Before starting Pig in map reduce mode you always have to start the history server else while trying to execute Pig Latin statements the below mentioned logs are generated:
2018-10-18 15:59:13,709 [main] INFO
org.apache.hadoop.mapred.ClientServiceDelegate - Application state
is completed. FinalApplicationStatus=SUCCEEDED. **Redirecting to job
history server**
2018-10-18 15:59:14,713 [main] INFO org.apache.hadoop.ipc.Client -
Retrying connect to server: 0.0.0.0/0.0.0.0:10020. Already tried 0
time(s); retry policy is
RetryUpToMaximumCountWithFixedSleep(maxRetries=10, sleepTime=1000
MILLISECONDS)
As shown in the above logs Pig Execution engine is trying to connect with the history server Please explain what is the role of job history server in Hadoop and why a connection needs to be made with the history server in Pig for a Map Reduce job
JobTracker or ResourceManager keeps all job information in memory.
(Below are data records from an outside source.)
-- pv_equiv track=rewrite | github.com/HaaniTharak/Project-AlanBot | initialCalcs.py | playerUpdate
-- ===== SOURCE A (Python) =====
-- def playerUpdate(playerCards, count, cardsInShoe):
--     playerTotal = sum(playerCards)
--     for i in playerCards:
--         if(i == 10 or i == 11):
--             count = count - 1
--         if(i < 7):
--             count = count + 1
--         cardsInShoe = cardsInShoe - 1
--
--     return(playerTotal,count, cardsInShoe)
-- ===== SOURCE B (Python) =====
-- def playerUpdate(playerCards, count, cardsInShoe):
--     # Histogram-based: tally each distinct card value once, then apply the
--     # count/total adjustments per distinct value weighted by its multiplicity.
--     hist = {}
--     for c in playerCards:
--         hist[c] = hist.get(c, 0) + 1
--     total = 0
--     drawn = 0
--     for v, occ in hist.items():
--         total += v * occ
--         drawn += occ
--         if v == 10 or v == 11:
--             count -= occ
--         elif v < 7:
--             count += occ
--     return (total, count, cardsInShoe - drawn)
-- ===== Notes on version B (the rewrite author's own statement) =====
-- stated objective: alternative
-- what changed: Replaces A's fused per-card loop with a histogram algorithm: build a dict of multiplicities of the card values, then iterate once over the distinct values, applying each total/count/shoe adjustment weighted by the multiplicity.
import Mathlib
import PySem

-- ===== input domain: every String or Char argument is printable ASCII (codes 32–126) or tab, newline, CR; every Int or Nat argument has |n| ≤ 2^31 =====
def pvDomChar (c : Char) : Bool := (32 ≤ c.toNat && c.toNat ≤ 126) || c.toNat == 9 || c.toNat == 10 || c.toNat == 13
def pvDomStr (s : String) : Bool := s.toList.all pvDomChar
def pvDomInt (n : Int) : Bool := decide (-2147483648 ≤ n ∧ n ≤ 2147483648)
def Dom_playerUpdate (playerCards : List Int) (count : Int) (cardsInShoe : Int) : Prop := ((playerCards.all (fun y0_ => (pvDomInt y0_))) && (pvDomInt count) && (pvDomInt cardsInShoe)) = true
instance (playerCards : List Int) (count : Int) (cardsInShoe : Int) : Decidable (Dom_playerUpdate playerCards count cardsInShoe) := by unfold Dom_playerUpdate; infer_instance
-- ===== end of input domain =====

-- B replaces A's fused per-card loop with a histogram algorithm (dict of multiplicities,
-- then one pass over the distinct values weighted by multiplicity); objective: alternative.

-- ===== PORT A =====
-- the fused loop: state is (count, cardsInShoe), updated per card exactly as A's body
def playerUpdate (playerCards : List Int) (count : Int) (cardsInShoe : Int) : Int × Int × Int :=
  let playerTotal := playerCards.foldl (· + ·) 0
  let st := playerCards.foldl
    (fun (st : Int × Int) i =>
      let c := if i = 10 ∨ i = 11 then st.1 - 1 else st.1
      let c := if i < 7 then c + 1 else c
      (c, st.2 - 1))
    (count, cardsInShoe)
  (playerTotal, st.1, st.2)

-- ===== PORT B =====
-- histogram: hist[c] = hist.get(c, 0) + 1, then one pass over hist.items()
def playerUpdate_alt (playerCards : List Int) (count : Int) (cardsInShoe : Int) : Int × Int × Int :=
  let hist := playerCards.foldl
    (fun (d : PySem.Dict Int Int) c => d.insert c (d.getD c 0 + 1)) PySem.Dict.empty
  let st := hist.items.foldl
    (fun (st : Int × Int × Int) (p : Int × Int) =>
      let total := st.1 + p.1 * p.2
      let drawn := st.2.1 + p.2
      let cnt := if p.1 = 10 ∨ p.1 = 11 then st.2.2 - p.2
                 else if p.1 < 7 then st.2.2 + p.2 else st.2.2
      (total, drawn, cnt))
    (0, 0, count)
  (st.1, st.2.2, cardsInShoe - st.2.1)

-- ===== PRECONDITION & SPEC =====
def Spec_playerUpdate (playerCards : List Int) (count : Int) (cardsInShoe : Int) (out : Int × Int × Int) : Prop := out = playerUpdate_alt playerCards count cardsInShoe
instance (playerCards : List Int) (count : Int) (cardsInShoe : Int) (out : Int × Int × Int) : Decidable (Spec_playerUpdate playerCards count cardsInShoe out) := by unfold Spec_playerUpdate; infer_instance

-- ===== CLAIM (what is proved, stated in full; the proofs are below) =====
def Claim_equal_playerUpdate : Prop := ∀ (playerCards : List Int) (count : Int) (cardsInShoe : Int), Dom_playerUpdate playerCards count cardsInShoe → Spec_playerUpdate playerCards count cardsInShoe (playerUpdate playerCards count cardsInShoe)

-- ===== LEMMAS AND PROOFS =====

-- the per-card net effect of A's two if-branches on count (the branches are mutually exclusive)
def pvDelta (v : Int) : Int := if v = 10 ∨ v = 11 then -1 else if v < 7 then 1 else 0

-- A's fused loop in closed form: count gains the sum of deltas, the shoe loses the length
theorem playerUpdate_loop (playerCards : List Int) :
    ∀ (count cardsInShoe : Int),
      playerCards.foldl
        (fun (st : Int × Int) i =>
          let c := if i = 10 ∨ i = 11 then st.1 - 1 else st.1
          let c := if i < 7 then c + 1 else c
          (c, st.2 - 1))
        (count, cardsInShoe)
      = (count + (playerCards.map pvDelta).sum, cardsInShoe - playerCards.length) := by
  induction playerCards with
  | nil => intro c s; simp
  | cons x xs ih =>
    intro c s
    simp only [List.foldl_cons, List.map_cons, List.sum_cons, List.length_cons, ih]
    refine Prod.ext ?_ ?_
    · generalize (xs.map pvDelta).sum = S
      simp only [pvDelta]
      split_ifs with h1 h2 <;> omega
    · push_cast; ring

-- B's pass over the histogram items in closed form (three additive accumulators)
theorem alt_items_loop (L : List (Int × Int)) :
    ∀ (a b c : Int),
      L.foldl
        (fun (st : Int × Int × Int) (p : Int × Int) =>
          let total := st.1 + p.1 * p.2
          let drawn := st.2.1 + p.2
          let cnt := if p.1 = 10 ∨ p.1 = 11 then st.2.2 - p.2
                     else if p.1 < 7 then st.2.2 + p.2 else st.2.2
          (total, drawn, cnt))
        (a, b, c)
      = (a + (L.map (fun p => p.1 * p.2)).sum,
         b + (L.map (·.2)).sum,
         c + (L.map (fun p => pvDelta p.1 * p.2)).sum) := by
  induction L with
  | nil => intro a b c; simp
  | cons x xs ih =>
    intro a b c
    simp only [List.foldl_cons, List.map_cons, List.sum_cons, ih]
    refine Prod.ext ?_ (Prod.ext ?_ ?_) <;> simp only [pvDelta] <;> (try split_ifs) <;> ring

-- summing f(v)·multiplicity(v) over the distinct values equals summing f over the list
theorem sum_dedup_mul_count (xs : List Int) (f : Int → Int) :
    ((PySem.List.dedup xs).map (fun v => f v * (xs.count v : Int))).sum = (xs.map f).sum := by
  have hfin : (PySem.List.dedup xs).toFinset = xs.toFinset := by
    ext a; simp [List.mem_toFinset]
  calc ((PySem.List.dedup xs).map (fun v => f v * (xs.count v : Int))).sum
      = ∑ v ∈ (PySem.List.dedup xs).toFinset, f v * (xs.count v : Int) := by
        rw [List.sum_toFinset _ (PySem.List.nodup_dedup xs)]
    _ = ∑ v ∈ xs.toFinset, f v * (xs.count v : Int) := by rw [hfin]
    _ = (xs.map f).sum := by
        rw [Finset.sum_list_map_count]
        exact Finset.sum_congr rfl (fun v _ => by rw [nsmul_eq_mul, mul_comm])

-- ===== VERDICT (by name: the statement is the Claim_ definition above) =====
theorem playerUpdate_spec : Claim_equal_playerUpdate := by
  intro pc c s _
  unfold Spec_playerUpdate playerUpdate playerUpdate_alt
  simp only [PySem.Dict.foldl_insert_getD_add_one_eq_counter, PySem.Dict.items_counter,
    ← PySem.List.dedup_eq_ofList, playerUpdate_loop, alt_items_loop, List.map_map,
    Function.comp_def]
  have htot := sum_dedup_mul_count pc (fun v => v)
  have hlen := sum_dedup_mul_count pc (fun _ => 1)
  have hdel := sum_dedup_mul_count pc pvDelta
  simp only [one_mul] at hlen
  refine Prod.ext ?_ (Prod.ext ?_ ?_) <;> simp only [zero_add]
  · rw [htot]
    simp [List.sum_eq_foldl]
  · rw [hdel]
  · rw [hlen]
    simp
For finished jobs, it drops them to avoid running out of memory. Tracking of these past jobs are delegated to JobHistory server.
Pig clients pulls job counter stats when its jobs are finished. Stats could still be with JobTracker/ResourceManager or pig may need to ask the JobHistory server. When JobHistory server is down, it prints out those log messages but eventually client should still succeed with missing stats.